I didn't want to hijack Michelle's puppy food thread.... So I'll ask here. ;-) 

A few people mentioned switching around various kibbles. This seems totally different from "standard practise" of gradually changing from one food to another. I would love the option of switching around between three or four different foods for the ones that get kibble but old habits are hard to break. 

So, it's really okay to switch between with no mixing to get the dogs used to the change? Right now I'm switching around between Orijen, Before Grain Salmon, Natures Variety chicken, Inova Evo. If I can change around every couple weeks I would like that.

Have I mentioned how much I appreciate the knowledge base here?


----------



## Connie Sutherland (Mar 27, 2006)

Tina Rempel said:


> This seems totally different from "standard practise" of gradually changing from one food to another.


I think that it's probably the fact that most dogs are fed one dog food, meal after meal, day after day, that makes a sudden switch problematic. A canid on his own would eat extreme variety.

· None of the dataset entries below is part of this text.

theorem pvFold_inv (n m : Int) (rs : List (List Int))
    (hrs : ∀ r ∈ rs, 0 ≤ r.getD 0 0 ∧ 0 ≤ r.getD 1 0) (g : List (List Bool)) :
    rs.foldl (fun f r =>
      (List.range m.toNat).map (fun k =>
        min (if f.getD k 0 + r.getD 0 0 < n then f.getD k 0 + r.getD 0 0 else n)
            (if r.getD 1 0 ≤ (k : Int) then f.getD ((k : Int) - r.getD 1 0).toNat 0 else n)))
      ((List.range m.toNat).map (pvColMin g n.toNat n)) =
    (List.range m.toNat).map (pvColMin (rs.foldl (solutionStep n m) g) n.toNat n) := by
  induction rs generalizing g with
  | nil => simp
  | cons r rest ih =>
    obtain ⟨ha, hb⟩ := hrs r List.mem_cons_self
    simp only [List.foldl_cons]
    have hone : (List.range m.toNat).map (fun k =>
          min (if ((List.range m.toNat).map (pvColMin g n.toNat n)).getD k 0 + r.getD 0 0 < n
               then ((List.range m.toNat).map (pvColMin g n.toNat n)).getD k 0 + r.getD 0 0 else n)
              (if r.getD 1 0 ≤ (k : Int)
               then ((List.range m.toNat).map (pvColMin g n.toNat n)).getD ((k : Int) - r.getD 1 0).toNat 0 else n)) =
        (List.range m.toNat).map (pvColMin (solutionStep n m g r) n.toNat n) := by
      apply List.map_congr_left
      intro k hkm
      have hk : k < m.toNat := List.mem_range.mp hkm
      have hstep := pvColMin_step n m g r ha hb k hk
      simp only [pvGetI] at hstep
      rw [getD_map_range, if_pos hk]
      by_cases hbk : r.getD 1 0 ≤ (k : Int)
      · rw [getD_map_range, if_pos (by omega : ((k : Int) - r.getD 1 0).toNat < m.toNat)]
        exact hstep.symm
      · rw [if_neg hbk]
        rw [if_neg hbk] at hstep
        exact hstep.symm
    rw [hone]
    exact ih (fun r' h' => hrs r' (List.mem_cons_of_mem _ h')) (solutionStep n m g r)

theorem pvFinal (n : Int) (fin : List (List Bool)) (M : Nat) :
    ((List.range M).map (pvColMin fin n.toNat n)).foldl min n =
      pvSent n (pvFf n.toNat (fun j => (List.range M).any (fun k => pvCell fin j k))) := by
  induction M with
  | zero =>
    simp only [List.range_zero, List.map_nil, List.foldl_nil, List.any_nil]
    rw [pvFf_congr n.toNat _ (fun _ => false) (by simp), pvFf_false]
    simp [pvSent]
  | succ M ih =>
    rw [List.range_succ, List.map_append, List.foldl_append]
    simp only [List.map_cons, List.map_nil, List.foldl_cons, List.foldl_nil]
    rw [ih]
    rw [pvFf_congr n.toNat (fun j => (List.range M ++ [M]).any (fun k => pvCell fin j k))
        (fun j => ((List.range M).any (fun k => pvCell fin j k)) || (fun j => pvCell fin j M) j)
        (fun j _ => by simp [List.any_append])]
    rw [pvFf_or, pvSent_min n _ _ (pvFf_le _ _) (pvFf_le _ _)]
    rfl

theorem pvCell_set2 (g : List (List Bool)) (j0 k0 j k : Nat) :
    pvCell (pvSet2 g j0 k0) j k =
      if j = j0 ∧ k = k0 ∧ j0 < g.length ∧ k0 < (g.getD j0 []).length then true
      else pvCell g j k := by
  unfold pvCell pvSet2
  simp only [List.getD_eq_getElem?_getD, List.getElem?_set]
  split_ifs <;>
    simp_all [List.getElem?_set] <;>
    (try (split_ifs <;> simp_all)) <;>
    (try omega) <;>
    (try (rename_i hc hlen; rw [List.getElem?_eq_getElem hc.2.2.1] at hc; simp at hc; omega))

theorem pvSet2_getD_len (g : List (List Bool)) (j0 k0 j : Nat) :
    ((pvSet2 g j0 k0).getD j []).length = (g.getD j []).length := by
  by_cases h : j < g.length
  · by_cases hj : j0 = j
    · subst hj
      simp [pvSet2, List.getD_eq_getElem?_getD, h]
    · simp [pvSet2, List.getD_eq_getElem?_getD, hj]
  · have hlen : (pvSet2 g j0 k0).length = g.length := by simp [pvSet2]
    rw [List.getD_eq_default _ _ (by rw [hlen]; omega), List.getD_eq_default _ _ (by omega)]
-- pv_equiv track=rewrite | github.com/vptuan/COMP1819ADS | Lab_01/ANS_03.py | furthest_points
-- ===== SOURCE A (Python) =====
-- def calculate_distance_squared(point):
--     """Calculate the square of the Euclidean distance of a point from the origin."""
--     x, y = point
--     return x**2 + y**2
--
-- def furthest_points(points):
--     """Find the furthest and second furthest points from the origin."""
--     if len(points) < 2:
--         raise ValueError("At least two points are required.")
--
--     # Initialize variables to store the furthest and second furthest points
--     furthest = points[0]
--     second_furthest = points[1]
--
--     # Calculate initial distances
--     max_distance = calculate_distance_squared(furthest)
--     second_max_distance = calculate_distance_squared(second_furthest)
--
--     # Ensure `furthest` has the larger distance initially
--     if second_max_distance > max_distance:
--         furthest, second_furthest = second_furthest, furthest
--         max_distance, second_max_distance = second_max_distance, max_distance
--
--     # Iterate through the remaining points
--     for point in points[2:]:
--         distance = calculate_distance_squared(point)
--
--         if distance > max_distance:
--             # Update both furthest and second furthest
--             second_furthest = furthest
--             second_max_distance = max_distance
--
--             furthest = point
--             max_distance = distance
--         elif distance > second_max_distance:
--             # Update only the second furthest
--             second_furthest = point
--             second_max_distance = distance
--
--     return furthest, second_furthest
-- ===== SOURCE B (Python) =====
-- def calculate_distance_squared(point):
--     """Calculate the square of the Euclidean distance of a point from the origin."""
--     x, y = point
--     return x**2 + y**2
--
-- def furthest_points(points):
--     """Find the furthest and second furthest points from the origin."""
--     if len(points) < 2:
--         raise ValueError("At least two points are required.")
--     dists = [calculate_distance_squared(p) for p in points]
--     i = dists.index(max(dists))
--     second = max(points[:i] + points[i + 1:], key=calculate_distance_squared)
--     return points[i], second
-- ===== Notes on version B (the rewrite author's own statement) =====
-- stated objective: simpler
-- what changed: Replaces the one-pass top-2 tracker with swap/update state by a two-pass decomposition: find the first-occurrence argmax index of the distance list, then take the first-occurrence max (by the same key) of the list with that index removed.
import Mathlib
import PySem

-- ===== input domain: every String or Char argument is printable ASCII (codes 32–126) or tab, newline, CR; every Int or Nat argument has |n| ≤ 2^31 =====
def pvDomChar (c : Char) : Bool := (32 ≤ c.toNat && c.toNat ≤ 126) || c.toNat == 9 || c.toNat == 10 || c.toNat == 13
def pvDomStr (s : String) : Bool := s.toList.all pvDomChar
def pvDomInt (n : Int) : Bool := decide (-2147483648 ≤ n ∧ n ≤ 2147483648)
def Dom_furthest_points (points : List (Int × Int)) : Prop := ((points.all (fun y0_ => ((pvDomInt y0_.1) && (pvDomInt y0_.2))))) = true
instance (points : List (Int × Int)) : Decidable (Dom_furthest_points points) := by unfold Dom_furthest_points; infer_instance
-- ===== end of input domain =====

-- B replaces A's one-pass top-2 tracker by a two-pass argmax-then-max-of-rest decomposition (return value only; neither mutates).

-- ===== PORT A =====
def calculate_distance_squared (p : Int × Int) : Int := p.1 ^ 2 + p.2 ^ 2

-- loop state: ((furthest, second_furthest), (max_distance, second_max_distance))
def stepA (st : ((Int × Int) × (Int × Int)) × (Int × Int)) (p : Int × Int) :
    ((Int × Int) × (Int × Int)) × (Int × Int) :=
  let dd := calculate_distance_squared p
  if dd > st.2.1 then ((p, st.1.1), (dd, st.2.1))
  else if dd > st.2.2 then ((st.1.1, p), (st.2.1, dd))
  else st

def furthest_points (points : List (Int × Int)) : (Int × Int) × (Int × Int) :=
  match points with
  | p0 :: p1 :: rest =>
    let md0 := calculate_distance_squared p0
    let md1 := calculate_distance_squared p1
    let init := if md1 > md0 then ((p1, p0), (md1, md0)) else ((p0, p1), (md0, md1))
    (rest.foldl stepA init).1
  | _ => ((0, 0), (0, 0))  -- len(points) < 2: Python raises ValueError; excluded by Pre_

-- ===== PORT B =====
def furthest_points_alt (points : List (Int × Int)) : (Int × Int) × (Int × Int) :=
  let dists := points.map calculate_distance_squared
  match PySem.List.max? dists (fun x => x) with       -- max(dists)
  | none => ((0, 0), (0, 0))                          -- len < 2: Python raises; excluded by Pre_
  | some m =>
    match PySem.List.index? dists m with              -- dists.index(...)
    | none => ((0, 0), (0, 0))                        -- unreachable: m ∈ dists
    | some i =>
      let rest := PySem.List.slice points none (some (i : Int)) ++
                  PySem.List.slice points (some ((i : Int) + 1)) none
      match PySem.List.pyGet? points (i : Int),
            PySem.List.max? rest calculate_distance_squared with   -- max(rest, key=...)
      | some f, some s => (f, s)
      | _, _ => ((0, 0), (0, 0))                      -- unreachable: len ≥ 2 under Pre_

-- ===== PRECONDITION & SPEC =====
-- Python A raises ValueError exactly when len(points) < 2; only those inputs are excluded.
def Pre_furthest_points (points : List (Int × Int)) : Prop := 2 ≤ points.length
instance (points : List (Int × Int)) : Decidable (Pre_furthest_points points) := by
  unfold Pre_furthest_points; infer_instance

def pvWitness_furthest_points : (List (Int × Int)) := [(3, 4), (1, 2)]

def Spec_furthest_points (points : List (Int × Int)) (out : (Int × Int) × (Int × Int)) : Prop :=
  out = furthest_points_alt points
instance (points : List (Int × Int)) (out : (Int × Int) × (Int × Int)) :
    Decidable (Spec_furthest_points points out) := by unfold Spec_furthest_points; infer_instance

-- ===== CLAIM (what is proved, stated in full; the proofs are below) =====
def Claim_equal_furthest_points : Prop :=
  ∀ (points : List (Int × Int)), Dom_furthest_points points → Pre_furthest_points points →
    Spec_furthest_points points (furthest_points points)

-- ===== LEMMAS AND PROOFS =====

lemma max?_append_singleton (xs : List (Int × Int)) (x m : Int × Int)
    (h : PySem.List.max? xs calculate_distance_squared = some m) :
    PySem.List.max? (xs ++ [x]) calculate_distance_squared =
      if calculate_distance_squared m < calculate_distance_squared x then some x else some m := by
  unfold PySem.List.max? at h ⊢
  rw [List.foldl_append, h]
  simp

-- Loop invariant for A's fold: the state holds the first-occurrence maximum f (at index i)
-- and the first-occurrence maximum s of the list with index i removed, with their distances.
theorem invA (p0 p1 : Int × Int) (rest : List (Int × Int)) :
    ∃ f s i,
      rest.foldl stepA
        (if calculate_distance_squared p1 > calculate_distance_squared p0
         then ((p1, p0), (calculate_distance_squared p1, calculate_distance_squared p0))
         else ((p0, p1), (calculate_distance_squared p0, calculate_distance_squared p1)))
        = ((f, s), (calculate_distance_squared f, calculate_distance_squared s)) ∧
      (∀ y ∈ p0 :: p1 :: rest, calculate_distance_squared y ≤ calculate_distance_squared f) ∧
      PySem.List.max? (p0 :: p1 :: rest) calculate_distance_squared = some f ∧
      PySem.List.index? ((p0 :: p1 :: rest).map calculate_distance_squared)
        (calculate_distance_squared f) = some i ∧
      (p0 :: p1 :: rest)[i]? = some f ∧
      PySem.List.max? ((p0 :: p1 :: rest).take i ++ (p0 :: p1 :: rest).drop (i+1))
        calculate_distance_squared = some s := by
  induction rest using List.reverseRecOn with
  | nil =>
    by_cases h : calculate_distance_squared p1 > calculate_distance_squared p0
    · refine ⟨p1, p0, 1, ?_, ?_, ?_, ?_, ?_, ?_⟩
      · simp [h]
      · intro y hy; rcases List.mem_pair.mp hy with rfl | rfl <;> omega
      · simp [PySem.List.max?, show calculate_distance_squared p0 < calculate_distance_squared p1 from h]
      · have hne : calculate_distance_squared p0 ≠ calculate_distance_squared p1 := by omega
        rw [show ((p0 :: p1 :: ([] : List (Int × Int))).map calculate_distance_squared)
            = calculate_distance_squared p0 :: [calculate_distance_squared p1] from rfl,
          PySem.List.index?_cons_of_ne _ hne, PySem.List.index?_cons_self]
        rfl
      · rfl
      · simp [PySem.List.max?]
    · refine ⟨p0, p1, 0, ?_, ?_, ?_, ?_, ?_, ?_⟩
      · simp [h]
      · intro y hy; rcases List.mem_pair.mp hy with rfl | rfl <;> omega
      · simp [PySem.List.max?]
        omega
      · rw [show ((p0 :: p1 :: ([] : List (Int × Int))).map calculate_distance_squared)
            = calculate_distance_squared p0 :: [calculate_distance_squared p1] from rfl,
          PySem.List.index?_cons_self]
      · rfl
      · simp [PySem.List.max?]
  | append_singleton t p ih =>
    obtain ⟨f, s, i, Hfold, Hbd, Hm, Hidx, Hget, Hmax⟩ := ih
    have hl : p0 :: p1 :: (t ++ [p]) = (p0 :: p1 :: t) ++ [p] := by simp
    have hfold' : (t ++ [p]).foldl stepA
        (if calculate_distance_squared p1 > calculate_distance_squared p0
         then ((p1, p0), (calculate_distance_squared p1, calculate_distance_squared p0))
         else ((p0, p1), (calculate_distance_squared p0, calculate_distance_squared p1)))
        = stepA ((f, s), (calculate_distance_squared f, calculate_distance_squared s)) p := by
      rw [List.foldl_append, Hfold]; rfl
    obtain ⟨hlt, heq⟩ := List.getElem?_eq_some_iff.mp Hget
    have hfmem : f ∈ p0 :: p1 :: t := heq ▸ List.getElem_mem hlt
    have hile : i ≤ (p0 :: p1 :: t).length := le_of_lt hlt
    by_cases hgt : calculate_distance_squared f < calculate_distance_squared p
    · refine ⟨p, f, (p0 :: p1 :: t).length, ?_, ?_, ?_, ?_, ?_, ?_⟩
      · rw [hfold']; simp [stepA, hgt]
      · intro y hy
        rw [hl, List.mem_append] at hy
        rcases hy with hy | hy
        · exact le_of_lt (lt_of_le_of_lt (Hbd y hy) hgt)
        · simp at hy; subst hy; exact le_refl _
      · rw [hl, max?_append_singleton _ _ _ Hm, if_pos hgt]
      · rw [hl, List.map_append]
        have hnotin : calculate_distance_squared p ∉ (p0 :: p1 :: t).map calculate_distance_squared := by
          intro hmem
          obtain ⟨y, hy, hey⟩ := List.mem_map.mp hmem
          have := Hbd y hy
          omega
        rw [List.map_singleton, PySem.List.index?_append_singleton_self _ _ hnotin]
        simp
      · rw [hl]; simp
      · rw [hl, List.take_left,
          List.drop_eq_nil_of_le (by simp : ((p0 :: p1 :: t) ++ [p]).length ≤ (p0 :: p1 :: t).length + 1),
          List.append_nil]
        exact Hm
    · refine ⟨f, if calculate_distance_squared s < calculate_distance_squared p then p else s, i,
        ?_, ?_, ?_, ?_, ?_, ?_⟩
      · rw [hfold']
        by_cases h2 : calculate_distance_squared s < calculate_distance_squared p
        · simp [stepA, hgt, h2]
        · simp [stepA, hgt, h2]
      · intro y hy
        rw [hl, List.mem_append] at hy
        rcases hy with hy | hy
        · exact Hbd y hy
        · simp at hy; subst hy; omega
      · rw [hl, max?_append_singleton _ _ _ Hm, if_neg hgt]
      · rw [hl, List.map_append, PySem.List.index?_append_of_mem _ (List.mem_map_of_mem hfmem)]
        exact Hidx
      · rw [hl, List.getElem?_append_left hlt]
        exact Hget
      · rw [hl, List.take_append_of_le_length hile, List.drop_append_of_le_length hlt,
          ← List.append_assoc, max?_append_singleton _ _ _ Hmax]
        split_ifs <;> rfl

theorem main_eq (points : List (Int × Int)) (h : 2 ≤ points.length) :
    furthest_points points = furthest_points_alt points := by
  match points, h with
  | p0 :: p1 :: rest, _ =>
    obtain ⟨f, s, i, Hfold, Hbd, Hm, Hidx, Hget, Hmax⟩ := invA p0 p1 rest
    have hA : furthest_points (p0 :: p1 :: rest) = (f, s) := by
      simp only [furthest_points, Hfold]
    have hne : (p0 :: p1 :: rest).map calculate_distance_squared ≠ [] := by simp
    obtain ⟨m, hm⟩ : ∃ m, PySem.List.max? ((p0 :: p1 :: rest).map calculate_distance_squared)
        (fun x => x) = some m := by
      apply Option.ne_none_iff_exists'.mp
      intro hcon
      exact hne ((PySem.List.max?_eq_none_iff _ _).mp hcon)
    have hmem := PySem.List.max?_mem hm
    have hmax := PySem.List.max?_isMax hm
    have hmf : m = calculate_distance_squared f := by
      obtain ⟨y, hy, hey⟩ := List.mem_map.mp hmem
      have h1 : m ≤ calculate_distance_squared f := hey ▸ Hbd y hy
      obtain ⟨hlt, heq⟩ := List.getElem?_eq_some_iff.mp Hget
      have hfm : calculate_distance_squared f ∈ (p0 :: p1 :: rest).map calculate_distance_squared :=
        List.mem_map_of_mem (heq ▸ List.getElem_mem hlt)
      exact le_antisymm h1 (hmax _ hfm)
    subst hmf
    have hslice1 : PySem.List.slice (p0 :: p1 :: rest) none (some (i : Int))
        = (p0 :: p1 :: rest).take i := PySem.List.slice_to_natCast _ _
    have hcast : ((i : Int) + 1) = ((i + 1 : Nat) : Int) := by push_cast; ring
    have hslice2 : PySem.List.slice (p0 :: p1 :: rest) (some ((i : Int) + 1)) none
        = (p0 :: p1 :: rest).drop (i + 1) := by
      rw [hcast]; exact PySem.List.slice_from_natCast _ _
    have hget' : PySem.List.pyGet? (p0 :: p1 :: rest) (i : Int) = some f := by
      rw [PySem.List.pyGet?_natCast]; exact Hget
    rw [hA]
    simp only [furthest_points_alt, hm, Hidx, hslice1, hslice2, hget', Hmax]

-- ===== VERDICT (by name: the statement is the Claim_ definition above) =====
theorem furthest_points_spec : Claim_equal_furthest_points := by
  intro points _ hpre
  exact main_eq points hpre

Or you might prefer to mix, say, an ocean and a lamb or a chicken and a buffalo formula, than to switch around. There are many ways to get variety into the diet.


----------



## Tina Rempel (Feb 13, 2008)

Thanks Connie, Mixing a couple kinds together is what I've been doing, mostly so if I run out of one kind they are used to another already.


----------



## Anne Vaini (Mar 15, 2007)

Tina Rempel said:


> So, it's really okay to switch between with no mixing to get the dogs used to the change?


I've done a lot of food switches without having the previous diet to mix in for a gradual change. Usually these are dogs that are going through significant change and are very stressed at the time. I see loose stools over the first five days. 

When feeding kibble, I usually switch every 2 - 3 weeks. After the first diet change (accompanied with stress), I haven't seen any problems with switching food abruptly.

When feeding raw, I get the dog ready to switch to raw over about a week and then switch. I'll start with just one basic "recipe" for a week, until the stool is raw-fed-firm. After that, it works out to a significant change in diet every week for the way I pack, freeze and thaw meat.

Try an abrupt change to a familiar food and see how it goes!


----------



## Bob Scott (Mar 30, 2006)

It's all about the individual dog. My one GSD cna switch easily. The other has to be "weaned" over a weeks time. My JRT could eat out of the trash can and eat the can when he's finished.


----------